• [Prompt]: Pull every line with "enumerate" from the data.

• [Source records]:
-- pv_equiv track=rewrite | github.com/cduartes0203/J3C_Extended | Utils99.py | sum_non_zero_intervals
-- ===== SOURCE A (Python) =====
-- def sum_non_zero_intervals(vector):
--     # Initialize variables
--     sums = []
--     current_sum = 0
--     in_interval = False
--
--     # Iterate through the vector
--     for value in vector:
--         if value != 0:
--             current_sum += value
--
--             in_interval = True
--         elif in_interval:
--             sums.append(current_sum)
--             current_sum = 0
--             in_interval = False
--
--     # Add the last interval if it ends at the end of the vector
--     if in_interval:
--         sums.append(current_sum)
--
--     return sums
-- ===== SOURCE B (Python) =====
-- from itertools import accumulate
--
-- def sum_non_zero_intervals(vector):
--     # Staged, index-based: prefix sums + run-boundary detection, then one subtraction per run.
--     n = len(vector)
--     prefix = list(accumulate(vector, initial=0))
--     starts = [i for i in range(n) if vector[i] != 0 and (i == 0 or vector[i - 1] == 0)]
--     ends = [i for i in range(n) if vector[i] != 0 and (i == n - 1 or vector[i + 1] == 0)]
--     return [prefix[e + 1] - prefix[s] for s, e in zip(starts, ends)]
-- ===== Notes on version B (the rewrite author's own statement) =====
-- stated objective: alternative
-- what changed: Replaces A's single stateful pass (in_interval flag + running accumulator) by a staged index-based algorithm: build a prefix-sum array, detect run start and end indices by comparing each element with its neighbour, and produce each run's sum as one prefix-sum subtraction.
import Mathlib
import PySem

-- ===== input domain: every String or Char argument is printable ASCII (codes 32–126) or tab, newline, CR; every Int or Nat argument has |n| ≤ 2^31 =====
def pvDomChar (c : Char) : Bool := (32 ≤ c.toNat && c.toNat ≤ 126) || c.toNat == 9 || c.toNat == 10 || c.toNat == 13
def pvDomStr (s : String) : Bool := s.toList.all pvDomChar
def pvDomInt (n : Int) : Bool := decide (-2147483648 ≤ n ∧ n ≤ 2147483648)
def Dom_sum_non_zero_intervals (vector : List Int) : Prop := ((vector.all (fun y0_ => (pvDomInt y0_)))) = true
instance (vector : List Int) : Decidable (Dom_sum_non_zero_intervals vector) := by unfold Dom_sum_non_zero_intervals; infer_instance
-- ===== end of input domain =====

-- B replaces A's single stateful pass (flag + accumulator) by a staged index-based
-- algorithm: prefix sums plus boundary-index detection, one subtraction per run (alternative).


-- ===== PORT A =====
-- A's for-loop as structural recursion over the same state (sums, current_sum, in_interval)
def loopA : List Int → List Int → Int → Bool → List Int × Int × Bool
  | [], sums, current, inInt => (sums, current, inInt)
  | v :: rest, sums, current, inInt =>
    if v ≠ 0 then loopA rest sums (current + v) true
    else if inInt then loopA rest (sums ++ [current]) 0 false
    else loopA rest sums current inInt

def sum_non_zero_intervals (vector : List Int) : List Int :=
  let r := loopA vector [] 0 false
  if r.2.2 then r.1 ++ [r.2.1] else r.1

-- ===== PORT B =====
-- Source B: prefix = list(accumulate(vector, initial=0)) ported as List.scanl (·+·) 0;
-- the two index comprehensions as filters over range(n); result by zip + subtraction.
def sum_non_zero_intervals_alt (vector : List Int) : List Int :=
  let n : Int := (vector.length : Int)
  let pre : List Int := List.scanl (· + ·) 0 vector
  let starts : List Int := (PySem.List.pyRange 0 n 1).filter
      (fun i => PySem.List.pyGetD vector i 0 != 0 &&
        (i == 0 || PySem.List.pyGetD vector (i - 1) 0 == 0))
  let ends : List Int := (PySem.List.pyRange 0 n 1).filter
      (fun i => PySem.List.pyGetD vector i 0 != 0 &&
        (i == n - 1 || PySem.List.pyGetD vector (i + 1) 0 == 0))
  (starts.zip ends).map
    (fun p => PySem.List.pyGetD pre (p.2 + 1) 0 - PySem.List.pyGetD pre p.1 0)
...
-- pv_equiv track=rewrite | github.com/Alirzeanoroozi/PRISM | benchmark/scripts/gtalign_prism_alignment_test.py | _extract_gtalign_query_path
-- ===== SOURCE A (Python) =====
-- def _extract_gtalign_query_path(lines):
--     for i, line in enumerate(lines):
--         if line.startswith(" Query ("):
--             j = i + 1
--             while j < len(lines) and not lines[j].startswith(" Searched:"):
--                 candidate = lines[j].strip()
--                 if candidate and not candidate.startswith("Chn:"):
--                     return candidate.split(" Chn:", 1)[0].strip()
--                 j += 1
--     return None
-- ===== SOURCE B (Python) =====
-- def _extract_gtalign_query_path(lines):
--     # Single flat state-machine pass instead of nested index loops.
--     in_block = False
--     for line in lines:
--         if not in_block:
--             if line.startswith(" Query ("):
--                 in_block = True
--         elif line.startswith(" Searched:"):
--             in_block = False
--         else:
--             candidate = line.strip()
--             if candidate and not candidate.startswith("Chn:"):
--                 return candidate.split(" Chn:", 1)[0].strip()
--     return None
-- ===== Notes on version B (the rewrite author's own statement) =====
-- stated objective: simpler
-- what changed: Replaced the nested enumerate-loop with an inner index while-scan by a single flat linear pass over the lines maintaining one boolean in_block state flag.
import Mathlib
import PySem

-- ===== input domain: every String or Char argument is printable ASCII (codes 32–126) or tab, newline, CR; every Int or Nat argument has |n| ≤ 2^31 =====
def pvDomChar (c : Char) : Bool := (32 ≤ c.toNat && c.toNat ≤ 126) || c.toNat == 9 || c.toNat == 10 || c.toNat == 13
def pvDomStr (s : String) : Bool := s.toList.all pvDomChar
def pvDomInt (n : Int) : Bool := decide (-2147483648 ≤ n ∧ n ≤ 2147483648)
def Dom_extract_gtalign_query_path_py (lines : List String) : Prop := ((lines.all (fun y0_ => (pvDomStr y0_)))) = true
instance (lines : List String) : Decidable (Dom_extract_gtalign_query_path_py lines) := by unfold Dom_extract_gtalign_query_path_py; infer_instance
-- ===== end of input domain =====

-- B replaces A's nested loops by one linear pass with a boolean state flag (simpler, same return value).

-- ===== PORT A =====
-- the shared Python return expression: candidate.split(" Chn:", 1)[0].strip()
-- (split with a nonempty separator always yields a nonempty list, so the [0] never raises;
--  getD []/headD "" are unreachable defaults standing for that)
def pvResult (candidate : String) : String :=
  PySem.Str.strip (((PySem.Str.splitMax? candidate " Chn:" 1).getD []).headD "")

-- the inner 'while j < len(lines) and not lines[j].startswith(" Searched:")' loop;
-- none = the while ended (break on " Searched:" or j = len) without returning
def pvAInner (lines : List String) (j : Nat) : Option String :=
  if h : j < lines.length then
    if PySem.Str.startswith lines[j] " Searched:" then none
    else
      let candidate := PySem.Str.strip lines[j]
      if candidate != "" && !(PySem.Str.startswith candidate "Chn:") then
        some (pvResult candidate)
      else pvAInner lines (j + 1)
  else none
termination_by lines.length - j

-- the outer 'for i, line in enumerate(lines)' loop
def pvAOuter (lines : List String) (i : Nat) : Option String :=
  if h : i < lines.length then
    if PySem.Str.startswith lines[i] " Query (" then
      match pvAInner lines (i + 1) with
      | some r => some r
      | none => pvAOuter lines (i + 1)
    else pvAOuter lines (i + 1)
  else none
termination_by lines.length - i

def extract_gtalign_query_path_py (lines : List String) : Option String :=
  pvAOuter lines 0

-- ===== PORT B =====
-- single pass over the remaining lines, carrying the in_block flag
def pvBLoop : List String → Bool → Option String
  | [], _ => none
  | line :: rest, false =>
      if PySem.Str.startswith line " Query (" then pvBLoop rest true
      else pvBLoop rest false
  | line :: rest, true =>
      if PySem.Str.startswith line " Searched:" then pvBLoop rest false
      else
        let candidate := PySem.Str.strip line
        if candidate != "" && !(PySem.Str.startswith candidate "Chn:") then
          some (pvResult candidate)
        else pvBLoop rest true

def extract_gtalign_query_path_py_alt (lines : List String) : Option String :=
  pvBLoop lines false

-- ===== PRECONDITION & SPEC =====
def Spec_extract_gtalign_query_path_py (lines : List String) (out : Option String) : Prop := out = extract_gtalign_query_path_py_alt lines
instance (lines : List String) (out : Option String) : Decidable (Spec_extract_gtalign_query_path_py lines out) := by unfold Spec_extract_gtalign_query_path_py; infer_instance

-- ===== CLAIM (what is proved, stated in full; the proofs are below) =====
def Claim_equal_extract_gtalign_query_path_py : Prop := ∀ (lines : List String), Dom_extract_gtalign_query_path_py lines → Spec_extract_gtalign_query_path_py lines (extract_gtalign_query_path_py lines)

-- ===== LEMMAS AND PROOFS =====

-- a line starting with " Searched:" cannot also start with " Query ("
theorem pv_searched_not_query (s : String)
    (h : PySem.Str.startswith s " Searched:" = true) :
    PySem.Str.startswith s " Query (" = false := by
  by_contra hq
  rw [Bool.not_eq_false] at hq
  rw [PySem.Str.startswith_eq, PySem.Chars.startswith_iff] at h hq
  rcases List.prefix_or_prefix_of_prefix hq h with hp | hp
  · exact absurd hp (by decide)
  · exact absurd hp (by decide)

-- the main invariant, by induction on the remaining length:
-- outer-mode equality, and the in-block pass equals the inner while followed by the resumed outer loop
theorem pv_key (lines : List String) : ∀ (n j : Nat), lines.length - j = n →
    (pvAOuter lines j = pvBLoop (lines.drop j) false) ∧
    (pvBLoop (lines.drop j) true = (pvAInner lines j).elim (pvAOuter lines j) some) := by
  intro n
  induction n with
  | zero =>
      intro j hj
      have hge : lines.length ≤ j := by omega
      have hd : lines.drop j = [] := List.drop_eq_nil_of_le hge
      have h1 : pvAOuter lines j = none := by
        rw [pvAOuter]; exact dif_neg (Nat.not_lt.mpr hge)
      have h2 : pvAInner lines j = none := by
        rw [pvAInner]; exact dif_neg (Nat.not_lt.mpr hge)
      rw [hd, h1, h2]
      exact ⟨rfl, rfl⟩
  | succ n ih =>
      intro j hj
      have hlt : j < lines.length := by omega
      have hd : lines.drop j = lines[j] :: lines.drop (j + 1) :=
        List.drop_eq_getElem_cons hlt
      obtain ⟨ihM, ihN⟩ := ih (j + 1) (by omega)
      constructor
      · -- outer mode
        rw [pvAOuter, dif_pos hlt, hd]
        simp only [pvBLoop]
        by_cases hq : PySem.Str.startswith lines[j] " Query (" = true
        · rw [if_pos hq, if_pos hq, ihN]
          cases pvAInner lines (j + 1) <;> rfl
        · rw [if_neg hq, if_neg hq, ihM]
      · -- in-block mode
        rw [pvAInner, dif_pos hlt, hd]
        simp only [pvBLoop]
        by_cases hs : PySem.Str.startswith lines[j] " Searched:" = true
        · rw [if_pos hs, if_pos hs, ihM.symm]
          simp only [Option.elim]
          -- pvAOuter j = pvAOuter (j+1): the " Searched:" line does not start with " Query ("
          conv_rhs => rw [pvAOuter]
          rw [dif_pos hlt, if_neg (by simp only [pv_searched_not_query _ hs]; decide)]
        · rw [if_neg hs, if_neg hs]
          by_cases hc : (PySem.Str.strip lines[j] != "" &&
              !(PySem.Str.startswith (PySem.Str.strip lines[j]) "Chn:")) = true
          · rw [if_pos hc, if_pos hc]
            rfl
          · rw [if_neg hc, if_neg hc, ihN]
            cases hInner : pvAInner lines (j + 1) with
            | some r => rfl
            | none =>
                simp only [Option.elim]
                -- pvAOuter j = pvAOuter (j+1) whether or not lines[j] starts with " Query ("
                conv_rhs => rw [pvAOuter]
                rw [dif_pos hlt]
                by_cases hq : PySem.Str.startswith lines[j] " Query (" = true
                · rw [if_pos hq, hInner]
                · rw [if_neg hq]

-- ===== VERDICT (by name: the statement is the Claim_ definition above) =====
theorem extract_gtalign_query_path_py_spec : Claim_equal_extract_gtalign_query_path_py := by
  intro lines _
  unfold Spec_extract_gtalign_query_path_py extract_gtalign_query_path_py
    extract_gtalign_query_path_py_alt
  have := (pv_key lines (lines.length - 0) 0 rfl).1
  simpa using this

• [Answer]:
--     for i, line in enumerate(lines):
-- what changed: Replaced the nested enumerate-loop with an inner index while-scan by a single flat linear pass over the lines maintaining one boolean in_block state flag.
-- the outer 'for i, line in enumerate(lines)' loop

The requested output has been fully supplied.